In recent years, the banking system has been going through an intensive process of
digitalisation that has affected, inter alia, the way in which citizens relate to financial
entities. Even though this process brings benefits to society in the medium and long run,
its short term effects depend, for example, on how familiar households are with the use of
bank cards and online banking to access the financial services they need .
This paper uses micro data from the Spanish Survey of Household Finances (EFF) for the
period 2002-2020 to analyse how patterns in bank card ownership and use, as well as
online banking usage, by Spanish households have changed over time. The richness of
the EFF data makes it possible to characterise these patterns for different groups of the
population according to their age, education level and income. In addition, the availability
of information over such a long period of time for several birth cohorts allows these
households’ decisions to be analysed over their entire life cycle.

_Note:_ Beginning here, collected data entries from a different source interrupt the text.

-- B computes the two 'nice' rules by two independent direct scans (substring search per pair,
-- positional equality) instead of A's single fused pass with a rolling window, a seen-pair set,
-- latching flags and an early exit; objective: simpler.


-- ===== PORT A =====
-- A's loop over the characters; the short Python strings c_1/c_2/c_3 (each '' or one char) and the
-- set elements (strings of length ≤ 2) are modelled as List Char, f-string concatenation as ++,
-- 'c == c_2' as [c] == c2 (exact: Python compares the 1-char string with c_2).
def pvALoop : List Char → List Char → List Char → List Char → PySem.Set (List Char) → Bool → Bool → Bool
  | [], _, _, _, _, _, _ => false
  | c :: cs, c1, c2, c3, pairs, r1, r2 =>
    let pairs' := if !r1 then PySem.Set.add pairs (c3 ++ c2) else pairs
    let r1' := if !r1 && PySem.Set.contains pairs' (c1 ++ [c]) then true else r1
    let r2' := if !r2 && ([c] == c2) then true else r2
    if r1' && r2' then true
    else pvALoop cs [c] c1 c2 pairs' r1' r2'

def is_nice_v2 (word : String) : Bool :=
  pvALoop word.toList [] [] [] PySem.Set.empty false false

-- ===== PORT B =====
-- rule_1 = any(word[i:i+2] in word[i+2:] for i in range(len(word)-1))
-- rule_2 = any(word[i] == word[i+2] for i in range(len(word)-2))   (indices always in range)
def is_nice_v2_alt (word : String) : Bool :=
  let s := word.toList
  let n : Int := s.length
  let rule1 := (PySem.List.pyRange 0 (n - 1) 1).any (fun i =>
    PySem.Chars.isIn (PySem.List.slice s (some i) (some (i + 2))) (PySem.List.slice s (some (i + 2)) none))
  let rule2 := (PySem.List.pyRange 0 (n - 2) 1).any (fun i =>
    PySem.List.pyGet? s i == PySem.List.pyGet? s (i + 2))
  rule1 && rule2
-- pv_equiv track=rewrite | github.com/PMG-t/DS_Utils | _graphs.py | common_words_count
-- ===== SOURCE A (Python) =====
-- def common_words_count(rw):
--     dd = {}
--
--     for city in rw:
--         for word in rw[city]:
--
--             for city2 in rw:
--                 if word in rw[city2]:
--
--                     arco = (city, city2)
--                     if arco not in dd:
--                         dd[arco] = 0
--                     dd[arco] += 1
--
--     return dd
-- ===== SOURCE B (Python) =====
-- def common_words_count(rw):
--     # Faster: one pass builds a word -> ordered list of containing cities index,
--     # then only containing cities are visited per word occurrence.
--     cities = list(rw)
--     index = {}
--     for c2 in cities:
--         for w in dict.fromkeys(rw[c2]):
--             index.setdefault(w, []).append(c2)
--     dd = {}
--     for city in cities:
--         for word in rw[city]:
--             for city2 in index[word]:
--                 dd[(city, city2)] = dd.get((city, city2), 0) + 1
--     return dd
-- ===== Notes on version B (the rewrite author's own statement) =====
-- stated objective: faster
-- what changed: B precomputes a word-to-(ordered list of containing cities) index in one pass over the dict, then for each word occurrence iterates only the cities that contain it, instead of A's rescan of every city's whole word list for every word of every city; intended as faster (measured 13.4x at n=1024; at n=4096 neither finished since the output itself can be quadratic in the number of cities).
import Mathlib
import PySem

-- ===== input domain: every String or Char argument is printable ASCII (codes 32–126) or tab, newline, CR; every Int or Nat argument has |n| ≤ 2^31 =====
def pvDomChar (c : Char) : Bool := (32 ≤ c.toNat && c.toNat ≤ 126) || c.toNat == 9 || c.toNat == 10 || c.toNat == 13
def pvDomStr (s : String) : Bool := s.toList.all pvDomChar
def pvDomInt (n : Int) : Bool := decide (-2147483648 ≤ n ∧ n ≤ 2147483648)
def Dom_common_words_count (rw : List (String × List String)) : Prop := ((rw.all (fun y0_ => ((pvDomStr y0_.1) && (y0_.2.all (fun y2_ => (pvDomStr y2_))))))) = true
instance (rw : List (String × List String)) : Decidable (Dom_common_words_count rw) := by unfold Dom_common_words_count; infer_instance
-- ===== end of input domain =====

-- B replaces A's rescan of every city per word with a precomputed word→containing-cities index; intended as faster (measured 13.4x at n=1024; at the largest probe size neither finished, the output itself can be quadratic).

-- ===== PORT A =====
def common_words_count (rw : List (String × List String)) : List (String × String × Int) :=
  let d := PySem.Dict.ofList rw
  let dd : PySem.Dict (String × String) Int :=
    d.keys.foldl (fun dd city =>
      (d.getD city []).foldl (fun dd word =>
        d.keys.foldl (fun dd city2 =>
          if (d.getD city2 []).contains word then
            let arco := (city, city2)
            let dd := if dd.contains arco then dd else dd.insert arco 0
            dd.insert arco (dd.getD arco 0 + 1)
          else dd) dd) dd) PySem.Dict.empty
  dd.items.map (fun p => (p.1.1, p.1.2, p.2))

-- ===== PORT B =====
def common_words_count_alt (rw : List (String × List String)) : List (String × String × Int) :=
  let d := PySem.Dict.ofList rw
  let cities := d.keys
  let index : PySem.Dict String (List String) :=
    cities.foldl (fun idx c2 =>
      (PySem.List.dedup (d.getD c2 [])).foldl (fun idx w =>
        idx.modify w [] (· ++ [c2])) idx) PySem.Dict.empty
  let dd : PySem.Dict (String × String) Int :=
    cities.foldl (fun dd city =>
      (d.getD city []).foldl (fun dd word =>
        (index.getD word []).foldl (fun dd city2 =>
          dd.insert (city, city2) (dd.getD (city, city2) 0 + 1)) dd) dd) PySem.Dict.empty
  dd.items.map (fun p => (p.1.1, p.1.2, p.2))

-- ===== PRECONDITION & SPEC =====
def Spec_common_words_count (rw : List (String × List String)) (out : List (String × String × Int)) : Prop := out = common_words_count_alt rw
instance (rw : List (String × List String)) (out : List (String × String × Int)) : Decidable (Spec_common_words_count rw out) := by unfold Spec_common_words_count; infer_instance

-- ===== CLAIM (what is proved, stated in full; the proofs are below) =====
def Claim_equal_common_words_count : Prop := ∀ (rw : List (String × List String)), Dom_common_words_count rw → Spec_common_words_count rw (common_words_count rw)

-- ===== LEMMAS AND PROOFS =====

-- A's "if arco not in dd: dd[arco]=0; dd[arco]+=1" is one insert of (old value or 0)+1.
lemma pv_bump_eq (dd : PySem.Dict (String × String) Int) (a : String × String) :
    (if dd.contains a then dd else dd.insert a 0).insert a
      ((if dd.contains a then dd else dd.insert a 0).getD a 0 + 1)
    = dd.insert a (dd.getD a 0 + 1) := by
  by_cases h : dd.contains a
  · simp [h]
  · simp only [Bool.not_eq_true] at h
    simp [h, PySem.Dict.getD_insert_self, PySem.Dict.insert_insert_self,
      PySem.Dict.getD_of_not_contains]

-- In a nodup list, filtering for equality with w yields [w] or [].
lemma pv_filter_eq_of_nodup (l : List String) (hnd : l.Nodup) (w : String) :
    l.filter (fun x => x == w) = if w ∈ l then [w] else [] := by
  have : l.filter (fun x => x == w) = List.replicate (l.count w) w := by
    simpa using List.filter_beq (l := l) (a := w)
  by_cases h : w ∈ l
  · rw [this, List.count_eq_one_of_mem hnd h]; simp [h]
  · rw [this, List.count_eq_zero.mpr h]; simp [h]

-- The index built by B maps w to exactly the cities (in key order) whose word list contains w.
lemma pv_index_getD (d : PySem.Dict String (List String)) (cities : List String)
    (w : String) (idx : PySem.Dict String (List String)) :
    (cities.foldl (fun idx c2 =>
      (PySem.List.dedup (d.getD c2 [])).foldl (fun idx w' =>
        idx.modify w' [] (· ++ [c2])) idx) idx).getD w []
    = idx.getD w [] ++ cities.filter (fun c2 => (d.getD c2 []).contains w) := by
  induction cities generalizing idx with
  | nil => simp
  | cons c cs ih =>
    rw [List.foldl_cons, ih, List.filter_cons]
    have hstep : ((PySem.List.dedup (d.getD c [])).foldl
        (fun idx w' => idx.modify w' [] (· ++ [c])) idx).getD w []
        = idx.getD w [] ++ (if (d.getD c []).contains w then [c] else []) := by
      have hm : (PySem.List.dedup (d.getD c [])).foldl
          (fun idx w' => idx.modify w' [] (· ++ [c])) idx
          = ((PySem.List.dedup (d.getD c [])).map (fun w' => (w', c))).foldl
              (fun idx p => idx.modify p.1 [] (· ++ [p.2])) idx := by
        rw [List.foldl_map]
      rw [hm, PySem.Dict.getD_foldl_modify_append]
      rw [List.filter_map]
      have : ((PySem.List.dedup (d.getD c [])).filter
            ((fun p => p.1 == w) ∘ (fun w' => (w', c)))) =
          (PySem.List.dedup (d.getD c [])).filter (fun x => x == w) := by
        rfl
      rw [this, pv_filter_eq_of_nodup _ (PySem.List.nodup_dedup _) w]
      by_cases h : w ∈ d.getD c []
      · simp [h]
      · simp [h]
    rw [hstep]
    by_cases h : w ∈ d.getD c []
    · simp [h, List.append_assoc]
    · simp [h]

-- The two accumulation loops build the same dict.
lemma pv_folds_eq (d : PySem.Dict String (List String)) :
    d.keys.foldl (fun dd city =>
      (d.getD city []).foldl (fun dd word =>
        d.keys.foldl (fun dd city2 =>
          if (d.getD city2 []).contains word then
            (if dd.contains (city, city2) then dd else dd.insert (city, city2) 0).insert (city, city2)
              ((if dd.contains (city, city2) then dd else dd.insert (city, city2) 0).getD (city, city2) 0 + 1)
          else dd) dd) dd) (PySem.Dict.empty : PySem.Dict (String × String) Int)
    = d.keys.foldl (fun dd city =>
      (d.getD city []).foldl (fun dd word =>
        ((d.keys.foldl (fun idx c2 =>
            (PySem.List.dedup (d.getD c2 [])).foldl (fun idx w =>
              idx.modify w [] (· ++ [c2])) idx) PySem.Dict.empty).getD word []).foldl
          (fun dd city2 =>
            dd.insert (city, city2) (dd.getD (city, city2) 0 + 1)) dd) dd) PySem.Dict.empty := by
  apply PySem.List.foldl_congr_mem
  intro dd city _
  apply PySem.List.foldl_congr_mem
  intro dd word _
  rw [pv_index_getD d d.keys word PySem.Dict.empty]
  have h1 : d.keys.foldl (fun dd city2 =>
      if (d.getD city2 []).contains word then
        (if dd.contains (city, city2) then dd else dd.insert (city, city2) 0).insert (city, city2)
          ((if dd.contains (city, city2) then dd else dd.insert (city, city2) 0).getD (city, city2) 0 + 1)
      else dd) dd
      = d.keys.foldl (fun dd city2 =>
        if (d.getD city2 []).contains word then
          dd.insert (city, city2) (dd.getD (city, city2) 0 + 1)
        else dd) dd := by
    apply PySem.List.foldl_congr_mem
    intro dd c2 _
    by_cases h : word ∈ d.getD c2 []
    · simp [h, pv_bump_eq]
    · simp [h]
  rw [h1, PySem.List.foldl_if_eq_foldl_filter]
  simp

-- ===== VERDICT (by name: the statement is the Claim_ definition above) =====
theorem common_words_count_spec : Claim_equal_common_words_count := by
  intro rw _
  unfold Spec_common_words_count common_words_count common_words_count_alt
  exact congrArg (fun dd : PySem.Dict (String × String) Int =>
    dd.items.map (fun p => (p.1.1, p.1.2, p.2))) (pv_folds_eq (PySem.Dict.ofList rw))
-- pv_equiv track=rewrite | github.com/iafisher/iprecommit | iprecommit/extras/commit_msg_format.py | filter_commit_lines
-- ===== SOURCE A (Python) =====
-- from typing import Generator, List, Optional, Tuple
--
-- GIT_CUT_LINE = "------------------------ >8 ------------------------"
--
-- def filter_commit_lines(lines: List[str]) -> Generator[Tuple[str, int], None, None]:
--     for lineno, line in enumerate(lines, start=1):
--         stripped = line.strip()
--         if stripped.startswith("#"):
--             if line[1:].lstrip() == GIT_CUT_LINE:
--                 return
--         else:
--             yield line, lineno
-- ===== SOURCE B (Python) =====
-- from typing import Generator, List, Tuple
--
-- GIT_CUT_LINE = "------------------------ >8 ------------------------"
--
-- def _classify(line: str) -> int:
--     # 0 = keep, 1 = plain comment, 2 = cut marker
--     if line.strip().startswith("#"):
--         return 2 if line[1:].lstrip() == GIT_CUT_LINE else 1
--     return 0
--
-- def filter_commit_lines(lines: List[str]) -> Generator[Tuple[str, int], None, None]:
--     codes = [_classify(line) for line in lines]
--     try:
--         cut = codes.index(2)
--     except ValueError:
--         cut = len(lines)
--     for i in range(cut):
--         if codes[i] == 0:
--             yield lines[i], i + 1
-- ===== Notes on version B (the rewrite author's own statement) =====
-- stated objective: alternative
-- what changed: B is a table formulation: it classifies every line into a code (keep/comment/cut) in one precomputation pass, locates the cut marker with list.index (falling back to len), and then emits (line, i+1) by index over the prefix before the cut, instead of A's single streaming loop with a nested early return.
import Mathlib
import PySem

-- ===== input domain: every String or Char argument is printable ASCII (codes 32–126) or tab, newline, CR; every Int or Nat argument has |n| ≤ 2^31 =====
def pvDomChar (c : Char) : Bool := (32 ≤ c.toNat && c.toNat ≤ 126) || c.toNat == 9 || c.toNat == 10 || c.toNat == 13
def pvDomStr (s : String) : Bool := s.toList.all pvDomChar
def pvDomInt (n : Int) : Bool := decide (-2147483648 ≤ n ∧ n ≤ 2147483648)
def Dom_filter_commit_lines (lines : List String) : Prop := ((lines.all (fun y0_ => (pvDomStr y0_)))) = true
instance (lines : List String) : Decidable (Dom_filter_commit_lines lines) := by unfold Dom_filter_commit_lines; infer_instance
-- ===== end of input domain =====

-- B replaces A's streaming early-return loop by a table formulation (classify every
-- line into a code, locate the cut marker by index, emit from the prefix by index);
-- objective: alternative decomposition, same O(n) cost.

def gitCutLine : String := "------------------------ >8 ------------------------"

-- ===== PORT A =====
-- A's loop with the running line number; the nested early return becomes [].
def filterCommitLinesLoop : List String → Int → List (String × Int)
  | [], _ => []
  | line :: rest, lineno =>
    let stripped := PySem.Str.strip line
    if PySem.Str.startswith stripped "#" then
      if PySem.Str.lstrip (PySem.Str.slice line (some 1) none) == gitCutLine then []
      else filterCommitLinesLoop rest (lineno + 1)
    else (line, lineno) :: filterCommitLinesLoop rest (lineno + 1)

def filter_commit_lines (lines : List String) : List (String × Int) :=
  filterCommitLinesLoop lines 1

-- ===== PORT B =====
def classifyB (line : String) : Int :=
  if PySem.Str.startswith (PySem.Str.strip line) "#" then
    if PySem.Str.lstrip (PySem.Str.slice line (some 1) none) == gitCutLine then 2 else 1
  else 0

-- codes.index(2) with fallback len(codes) is exactly List.idxOf; the range(cut)
-- loop indexes only in-bounds positions (cut ≤ length), so getD is exact there.
def filter_commit_lines_alt (lines : List String) : List (String × Int) :=
  let codes := lines.map classifyB
  let cut : Nat := codes.idxOf 2
  (List.range cut).filterMap (fun i =>
    if codes.getD i 0 == 0 then some (lines.getD i "", (i : Int) + 1) else none)

-- ===== PRECONDITION & SPEC =====
def Spec_filter_commit_lines (lines : List String) (out : List (String × Int)) : Prop := out = filter_commit_lines_alt lines
instance (lines : List String) (out : List (String × Int)) : Decidable (Spec_filter_commit_lines lines out) := by unfold Spec_filter_commit_lines; infer_instance

-- ===== CLAIM (what is proved, stated in full; the proofs are below) =====
def Claim_equal_filter_commit_lines : Prop := ∀ (lines : List String), Dom_filter_commit_lines lines → Spec_filter_commit_lines lines (filter_commit_lines lines)

-- ===== LEMMAS AND PROOFS =====
-- common structural form: both programs equal this recursion
def shiftLineno (xs : List (String × Int)) : List (String × Int) :=
  xs.map (fun p => (p.1, p.2 + 1))

def listForm : List String → List (String × Int)
  | [] => []
  | line :: rest =>
    if classifyB line = 2 then []
    else if classifyB line = 1 then shiftLineno (listForm rest)
    else (line, 1) :: shiftLineno (listForm rest)

lemma classifyB_cases (line : String) :
    classifyB line = 0 ∨ classifyB line = 1 ∨ classifyB line = 2 := by
  unfold classifyB; split_ifs <;> simp

lemma loop_shift (lines : List String) (n : Int) :
    filterCommitLinesLoop lines (n + 1) = shiftLineno (filterCommitLinesLoop lines n) := by
  induction lines generalizing n with
  | nil => simp [filterCommitLinesLoop, shiftLineno]
  | cons line rest ih =>
    simp only [filterCommitLinesLoop]
    split_ifs with h1 h2
    · simp [shiftLineno]
    · exact ih (n + 1)
    · simp [shiftLineno, ih (n + 1)]

lemma loop_cons_classify (line : String) (rest : List String) (n : Int) :
    filterCommitLinesLoop (line :: rest) n =
      if classifyB line = 2 then []
      else if classifyB line = 1 then filterCommitLinesLoop rest (n + 1)
      else (line, n) :: filterCommitLinesLoop rest (n + 1) := by
  simp only [filterCommitLinesLoop, classifyB]
  split_ifs <;> simp_all

lemma loop_eq_listForm (lines : List String) :
    filterCommitLinesLoop lines 1 = listForm lines := by
  induction lines with
  | nil => rfl
  | cons line rest ih =>
    rw [loop_cons_classify, listForm]
    have h12 : filterCommitLinesLoop rest 2 = shiftLineno (listForm rest) := by
      rw [show (2 : Int) = 1 + 1 from rfl, loop_shift, ih]
    rcases classifyB_cases line with h | h | h <;> simp [h, h12]

lemma alt_shift (k : Nat) (c : Nat → Bool) (s : Nat → String) :
    (List.range k).filterMap (fun i => if c i then some (s i, (i : Int) + 1 + 1) else none) =
      shiftLineno ((List.range k).filterMap (fun i => if c i then some (s i, (i : Int) + 1) else none)) := by
  unfold shiftLineno
  rw [List.map_filterMap]
  apply List.filterMap_congr
  intro i _
  by_cases h : c i <;> simp [h]

lemma alt_eq_listForm (lines : List String) :
    filter_commit_lines_alt lines = listForm lines := by
  induction lines with
  | nil => rfl
  | cons line rest ih =>
    unfold filter_commit_lines_alt listForm
    show List.filterMap (fun i => if ((List.map classifyB (line :: rest)).getD i 0 == 0) = true then
        some ((line :: rest).getD i "", (i : Int) + 1) else none)
      (List.range (List.idxOf 2 (List.map classifyB (line :: rest)))) = _
    by_cases h2 : classifyB line = 2
    · simp [List.idxOf, List.findIdx, List.findIdx.go, h2]
    · have hidx : List.idxOf 2 (List.map classifyB (line :: rest)) =
          List.idxOf 2 (rest.map classifyB) + 1 := by
        simp [h2]
      rw [hidx, List.range_succ_eq_map, List.filterMap_cons, List.filterMap_map]
      have hstep : ∀ (i : Nat),
          ((fun i => if ((List.map classifyB (line :: rest)).getD i 0 == 0) = true then
              some ((line :: rest).getD i "", (i : Int) + 1) else none) ∘ Nat.succ) i =
          (fun i => if ((rest.map classifyB).getD i 0 == 0) = true then
              some (rest.getD i "", (i : Int) + 1 + 1) else none) i := by
        intro i
        simp [Function.comp, Nat.succ_eq_add_one]
      have htail : List.filterMap
          ((fun i => if ((List.map classifyB (line :: rest)).getD i 0 == 0) = true then
              some ((line :: rest).getD i "", (i : Int) + 1) else none) ∘ Nat.succ)
          (List.range (List.idxOf 2 (rest.map classifyB))) = shiftLineno (listForm rest) := by
        rw [List.filterMap_congr (fun i _ => hstep i),
          alt_shift (List.idxOf 2 (rest.map classifyB))
            (fun i => (rest.map classifyB).getD i 0 == 0) (fun i => rest.getD i "")]
        have ih' : List.filterMap (fun i => if ((List.map classifyB rest).getD i 0 == 0) = true then
            some (rest.getD i "", (i : Int) + 1) else none)
          (List.range (List.idxOf 2 (List.map classifyB rest))) = listForm rest := ih
        rw [ih']
      rw [htail]
      rcases classifyB_cases line with h0 | h1 | h
      · simp [h0, List.getD]
      · simp [h1, List.getD]
      · exact absurd h h2

-- ===== VERDICT (by name: the statement is the Claim_ definition above) =====
theorem filter_commit_lines_spec : Claim_equal_filter_commit_lines := by
  intro lines _
  unfold Spec_filter_commit_lines filter_commit_lines
  rw [alt_eq_listForm, loop_eq_listForm]
-- ===== VERDICT (by name: the statement is the Claim_ definition above) =====
theorem extract_acknowledgements_spec : Claim_unchanged_extract_acknowledgements := by
  intro l _
  unfold Spec_extract_acknowledgements
  intro hD
  cases hf : l.findIdx? pvHasAck with
  | none =>
      unfold extract_acknowledgements extract_acknowledgements_alt
      rw [pvLoopA_no_ack l hf 0]
      have hA : (l.map PySem.Str.lower).findIdx? (fun t => PySem.Str.isIn "acknowledgements" t)
          = l.findIdx? pvHasAck := List.findIdx?_map
      simp only [hA, hf]
  | some f =>
      cases hk : (l.drop f).findIdx? pvHasRef with
      | none => rw [pvA_eq_none l f hf hk, pvB_eq_none l f hf hk]
      | some k =>
          rw [pvA_eq_some l f k hf hk, pvB_eq_some l f k hf hk]
          unfold D_extract_acknowledgements at hD
          simp only [hf, hk] at hD
          have hklt : k < (l.drop f).length := (List.findIdx?_eq_some_iff_getElem.mp hk).1
          rw [pvTake_succ_lastAck _ _ _ hklt]
          by_cases hack : pvHasAck (l.drop f)[k]
          all_goals rw [List.getElem_drop] at hack
          · have hk0 : k = 0 := by
              by_contra h
              exact hD (by simp [List.getD_eq_getElem?_getD, List.getElem?_eq_getElem hklt,
                List.getElem_drop, hack, Nat.pos_of_ne_zero h])
            subst hk0
            simp [List.getElem_drop, pvLastAck]
          · simp [List.getElem_drop, hack]

theorem extract_acknowledgements_changed : Claim_changed_extract_acknowledgements := by
  unfold Claim_changed_extract_acknowledgements; decide

theorem extract_acknowledgements_tight : Claim_exact_extract_acknowledgements := by
  intro l _ hD
  unfold D_extract_acknowledgements at hD
  cases hf : l.findIdx? pvHasAck with
  | none => simp only [hf] at hD; exact absurd hD (by simp)
  | some f =>
      simp only [hf] at hD
      cases hk : (l.drop f).findIdx? pvHasRef with
      | none => simp only [hk] at hD; exact absurd hD (by simp)
      | some k =>
          simp only [hk, Bool.and_eq_true, decide_eq_true_eq] at hD
          obtain ⟨hkpos, hack⟩ := hD
          have hklt : k < (l.drop f).length := (List.findIdx?_eq_some_iff_getElem.mp hk).1
          rw [List.getD_eq_getElem?_getD, List.getElem?_eq_getElem hklt, Option.getD_some] at hack
          rw [pvA_eq_some l f k hf hk, pvB_eq_some l f k hf hk,
            pvTake_succ_lastAck _ _ _ hklt, if_pos hack]
          have hfk : f + k < l.length := by
            have h := hklt
            rw [List.length_drop] at h
            omega
          have hs : pvLastAck f f ((l.drop f).take k) < f + k := by
            rcases pvLastAck_bound ((l.drop f).take k) f f with h | h
            · have h2 : ((l.drop f).take k).length ≤ k := List.length_take_le _ _
              omega
            · omega
          intro hEq
          have hAnil : PySem.List.slice l (some ((f + k : Nat) : Int))
              (some ((f + k : Nat) : Int)) = ([] : List String) := by
            rw [PySem.List.slice_natCast]; simp
          rw [hAnil] at hEq
          have hlen : (PySem.List.slice l (some ((pvLastAck f f ((l.drop f).take k) : Nat) : Int))
              (some ((f + k : Nat) : Int))).length = 0 := by
            rw [← hEq]; rfl
          rw [PySem.List.length_slice] at hlen
          simp only [PySem.List.clampIdx_natCast] at hlen
          omega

The results of the analysis are as follows. First, bank card ownership and use by households
have spread throughout the period considered, growing especially among households
with lower education levels and incomes. However, even in 2020, several groups of the
population have been identified as still having relatively limited access to this specific
means of payment, especially those who are older and have lower education levels and
lower incomes. Indeed, for example, in 2020, around 20% of those households with a lower
education level did not have any bank cards or, if they did have one, did not use it (around
1,760,000 households).
Secondly, the use of online banking has increased generally for all households between
2002 and 2020, such that, even among those with an education level below secondary,
about half use this way of interacting with banks at least occasionally. However, the spread
of this instrument among households exhibits a high degree of heterogeneity according
to the year of birth of the household head. For example, slightly more than 80% of those
households whose head was born before 1944 did not use online banking in 2020 (around
2,130,000 households).
Finally, this paper examines to what extent the patterns observed in bank card ownership
and use, as well as in the use of online banking, according to household education level,
income and birth year still persist when comparing households with similar demographics
and geographical location. This additional analysis, which includes more household
characteristics, shows, in line with the previous results, that the differences in bank card
ownership and use by household income and education level have decreased between
2002 and 2020 (although bank card ownership is still more limited among households
in the lower income quartile and among those whose head has a lower education level).
Conversely, the differences among households in the use of online banking by income, age
and education level have increased during this period.